Profile HMMs could be used in place of standard profiles in progressive or iterative alignment methods. The use of profile HMM formalisms may have certain advantages such as replacing SP scoring scheme by profile HMM assumption that sequences are generated independently from a single 'root' probability distribution.
Profile HMMs can also be trained from initially unaligned sequences using Baum-Welch expectation maximization algorithm.
Before tackling the problem of estimating a model and a multiple alignment simultaneously from initially unaligned training sequences, we consider the simpler problem of obtaining a multiple alignment from a known model. To align a sequence to a profile HMM, we find the most probable path through the model which is found by the Viterbi algorithm. Constructing a multiple alignment just requires calculating a Viterbi alignment for each individual sequence. Residues aligned to the same profile HMM match state are aligned in columns. Use fig. 456.
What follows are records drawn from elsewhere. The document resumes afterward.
-- ===== CLAIM (what is proved, stated in full; the proofs are below) =====
def Claim_equal_inpainting_algorithm_ff_indexes : Prop := ∀ (t : Int) (max_t : Int) (s : Int) (D : Int), Dom_inpainting_algorithm_ff_indexes t max_t s D → Pre_inpainting_algorithm_ff_indexes t max_t s D → Spec_inpainting_algorithm_ff_indexes t max_t s D (inpainting_algorithm_ff_indexes t max_t s D)

-- ===== LEMMAS AND PROOFS =====

-- ==== order machinery for Python's lexicographic sort of (distance, index) pairs ====

def pvLexLe (a b : Int × Int) : Prop := a.1 < b.1 ∨ (a.1 = b.1 ∧ a.2 ≤ b.2)

lemma pvLt_true {a b : Int × Int} (h : pvLt a b = true) : pvLexLe a b := by
  simp [pvLt] at h; unfold pvLexLe; omega

lemma pvLt_false {a b : Int × Int} (h : pvLt a b = false) : pvLexLe b a := by
  simp [pvLt] at h; unfold pvLexLe; omega

lemma pvLexLe_trans {a b c : Int × Int} (h1 : pvLexLe a b) (h2 : pvLexLe b c) : pvLexLe a c := by
  unfold pvLexLe at *; omega

lemma insertBy_pairwise_lexle (x : Int × Int) (ys : List (Int × Int))
    (h : ys.Pairwise pvLexLe) : (PySem.List.insertBy pvLt x ys).Pairwise pvLexLe := by
  induction ys with
  | nil => simp [PySem.List.insertBy]
  | cons y ys ih =>
    rw [PySem.List.insertBy]
    rcases h with _ | ⟨hy, hys⟩
    by_cases hlt : pvLt x y = true
    · simp only [hlt, if_true]
      refine List.Pairwise.cons ?_ (List.Pairwise.cons hy hys)
      intro z hz
      rcases List.mem_cons.mp hz with rfl | hz
      · exact pvLt_true hlt
      · exact pvLexLe_trans (pvLt_true hlt) (hy z hz)
    · rw [if_neg (by simp [hlt])]
      refine List.Pairwise.cons ?_ (ih hys)
      intro z hz
      rcases (PySem.List.insertBy_mem_iff pvLt x z ys).mp hz with rfl | hz
      · exact pvLt_false (by simpa using hlt)
      · exact hy z hz

lemma foldl_insertBy_pairwise (xs : List (Int × Int)) (acc : List (Int × Int))
    (h : acc.Pairwise pvLexLe) :
    (xs.foldl (fun acc x => PySem.List.insertBy pvLt x acc) acc).Pairwise pvLexLe := by
  induction xs generalizing acc with
  | nil => simpa
  | cons x xs ih => exact ih _ (insertBy_pairwise_lexle x acc h)

lemma sorted2_eq_foldl (xs : List (Int × Int)) :
    PySem.List.sorted2 xs Prod.fst Prod.snd false
      = xs.foldl (fun acc x => PySem.List.insertBy pvLt x acc) [] := rfl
Suppose we align 5 sequences. Then we derive Viterbi optimal path and realign the sequences. A profile HMM inserts insert states [a-z] for unmatched residues and [A-Z] for matched residues. A profile HMM does not modify the alignment. Insert state residues represent parts of the sequences which are atypical, unconserved, and not meaningfully alignable.
Now we try to estimate a model and multiple alignment from initially unaligned sequences.
Initialization: Choose the length of the profile HMM and initialize parameters.
Training: Estimate the model using Baum-Welch or Viterbi algorithm. It is necessary to use a heuristic method for avoiding local optima.
Multiple Alignment: Align all sequences to the final model using the Viterbi algorithm and build a multiple alignment.
A profile HMM is a repeating linear structure of three states (match, delete, and insert). The only decision that must be made in choosing an initial architecture for Baum-Welch estimation is the length of the model M. M is the number of match states in the profile HMM rather than the total number of states, which is usually set to the average length or training sets or based on prior knowledge.
Since Baum-Welch finds local optima, it is important to choose initial models carefully. The model should be encouraged to use 'sensible' transitions; or instance, transitions into match states should be large compared to other transition probabilities. At the same time, we want to start Baum-Welch from multiple different points to see if all converge to approximately the same optimum, so we want some randomness in the choice of initial model parameters.
Note: This post is a summary of chapter 6.5 of Durbin.